Would this be an ok attempt to fix the problem?
This step should be done when running AnnotSV for the first time and this should create the $ANNOTSV/share/python3/variantconvert/pipinstall.flag
file.
Can you give me the content of this file?
The first time I ran it I had python 3.8. I think that explains the error.
But then the next time I ran it, I had python 3.9 but it couldn't find variantconvert.
Is it possible that the prior error pipinstall.flag makes AnnotSV think that it installed even though it didn't?
In that case, is my fix of manually installing it ok? Or should I uninstall variantconvert and try again?
Defaulting to user installation because normal site-packages is not writeable
Obtaining file:///gpfs/data/evronylab/bin/AnnotSV/share/python3/variantconvert
Installing build dependencies: started
Installing build dependencies: finished with status 'done'
Getting requirements to build wheel: started
Getting requirements to build wheel: finished with status 'done'
Preparing wheel metadata: started
Preparing wheel metadata: finished with status 'done'
ERROR: Package 'variantconvert' requires a different Python: 3.7.2 not in '>=3.8'
WARNING: You are using pip version 20.2.2; however, version 24.0 is available.

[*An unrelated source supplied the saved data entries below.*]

-- the inner group-rewrite fold, pointwise
theorem pvInner (g : Int → String) :
    ∀ (l : List Int), l.Nodup → (∀ i ∈ l, 0 ≤ i) →
      ∀ (acc : List String) (j : Nat), j < acc.length →
        ((PySem.List.enumerate l).foldl
          (fun acc2 q => PySem.List.pySetD acc2 q.2 (g q.1)) acc)[j]?
        = if (j : Int) ∈ l then some (g ((l.idxOf (j : Int) : Nat) : Int)) else acc[j]? := by
  intro l
  induction l using List.reverseRecOn with
  | nil => intro _ _ acc j hj; simp [PySem.List.enumerate]
  | append_singleton l a ih =>
    intro hnd hnn acc j hj
    have hnd' : l.Nodup := hnd.sublist (List.sublist_append_left l [a])
    have hna : a ∉ l := by
      have h : (a :: l.reverse).Nodup := by simpa using List.nodup_reverse.mpr hnd
      have h2 : a ∉ l.reverse := (List.nodup_cons.mp h).1
      simpa using h2
    have hnn' : ∀ i ∈ l, 0 ≤ i := fun i hi => hnn i (by simp [hi])
    have ha0 : 0 ≤ a := hnn a (by simp)
    rw [PySem.List.enumerate_append]
    simp only [PySem.List.enumerate, List.foldl_append, List.foldl_cons, List.foldl_nil]
    have hlen : ((PySem.List.enumerate l 0).foldl
        (fun acc2 q => PySem.List.pySetD acc2 q.2 (g q.1)) acc).length = acc.length :=
      pvFold_length g l 0 acc
    rw [PySem.List.pySetD_of_nonneg _ _ ha0]
    by_cases haj : a = (j : Int)
    · subst haj
      simp only [Int.toNat_natCast]
      rw [List.getElem?_set_self (by rw [hlen]; exact hj)]
      rw [if_pos (by simp), List.idxOf_append, if_neg hna]
      simp
    · have htn : a.toNat ≠ j := by omega
      rw [List.getElem?_set_ne htn, ih hnd' hnn' acc j hj]
      by_cases hjl : (j : Int) ∈ l
      · rw [if_pos hjl, if_pos (by simp [hjl]), List.idxOf_append, if_pos hjl]
      · rw [if_neg hjl, if_neg (by simp [hjl, Ne.symm haj])]

-- outer fold over the groups, pointwise
theorem pvOuter (ys : List String) :
    ∀ (ks : List String) (acc : List String), acc.length = ys.length →
      ∀ (j : Nat), (hj : j < ys.length) →
        ((ks.map (fun x => (x, pvPos ys x))).foldl
          (fun acc kv =>
            if decide (1 < kv.2.length) then
              (PySem.List.enumerate kv.2).foldl
                (fun acc2 q => PySem.List.pySetD acc2 q.2 (kv.1 ++ "_" ++ PySem.Int.toStr (q.1 + 1)))
                acc
            else acc) acc)[j]?
        = if ys[j] ∈ ks ∧ 1 < ys.count ys[j]
          then some (ys[j] ++ "_" ++ PySem.Int.toStr (((ys.take j).count ys[j] : Int) + 1))
          else acc[j]? := by
  intro ks
  induction ks with
  | nil => intro acc hlen j hj; simp
  | cons x ks ih =>
    intro acc hlen j hj
    simp only [List.map_cons, List.foldl_cons]
    by_cases hdup : 1 < (pvPos ys x).length
    · rw [if_pos (by simpa using hdup)]
      have hlen' : ((PySem.List.enumerate (pvPos ys x)).foldl
          (fun acc2 q => PySem.List.pySetD acc2 q.2 (x ++ "_" ++ PySem.Int.toStr (q.1 + 1))) acc).length
          = ys.length :=
        (pvFold_length (fun k => x ++ "_" ++ PySem.Int.toStr (k + 1)) (pvPos ys x) 0 acc).trans hlen
      rw [ih _ hlen' j hj]
      have hinner := pvInner (fun k => x ++ "_" ++ PySem.Int.toStr (k + 1)) (pvPos ys x)
        (pvPos_nodup ys x) (pvPos_nonneg ys x) acc j (by omega)
      by_cases hks : ys[j] ∈ ks ∧ 1 < ys.count ys[j]
      · rw [if_pos hks, if_pos ⟨by simp [hks.1], hks.2⟩]
      · rw [if_neg hks, hinner]
        by_cases hjx : ys[j] = x
        · have hcnt : 1 < ys.count ys[j] := by rw [hjx, ← pvPos_length]; exact hdup
          rw [if_pos ((pvPos_mem ys x j hj).mpr hjx),
            if_pos ⟨by simp [hjx], hcnt⟩, pvPos_idxOf ys x j hj hjx, hjx]
        · rw [if_neg (fun hmem => hjx ((pvPos_mem ys x j hj).mp hmem)),
            if_neg (by rintro ⟨hmem, hc⟩; rcases List.mem_cons.mp hmem with h | h;
                       exacts [hjx h, hks ⟨h, hc⟩])]
    · rw [if_neg (by simpa using hdup), ih _ hlen j hj]
      by_cases hjx : ys[j] = x
      · have hcnt : ¬ 1 < ys.count ys[j] := by rw [hjx, ← pvPos_length]; exact hdup
        rw [if_neg (fun h => hcnt h.2), if_neg (fun h => hcnt h.2)]
      · by_cases hks : ys[j] ∈ ks ∧ 1 < ys.count ys[j]
        · rw [if_pos hks, if_pos ⟨by simp [hks.1], hks.2⟩]
        · rw [if_neg hks,
            if_neg (by rintro ⟨hmem, hc⟩; rcases List.mem_cons.mp hmem with h | h;
                       exacts [hjx h, hks ⟨h, hc⟩])]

You should consider upgrading via the '/gpfs/share/apps/python/cpu/3.7.2/bin/python3.7 -m pip install --upgrade pip' command.
I think I will just uninstall variantconvert and delete the pipinstall.flag file and rerun and see if that works.
Ok that seems to have fixed the problem.
Is it possible that the prior error pipinstall.flag makes AnnotSV think that it installed even though it didn't?
Absolutely
In that case, is my fix of manually installing it ok?
Yes
I think I will just uninstall variantconvert and delete the pipinstall.flag file and rerun and see if that works.
Perfect too
In your output, I see:
ERROR: Package 'variantconvert' requires a different Python: 3.7.2 not in '>=3.8'
Python 3.8 is required. This seems not to be the case on your run.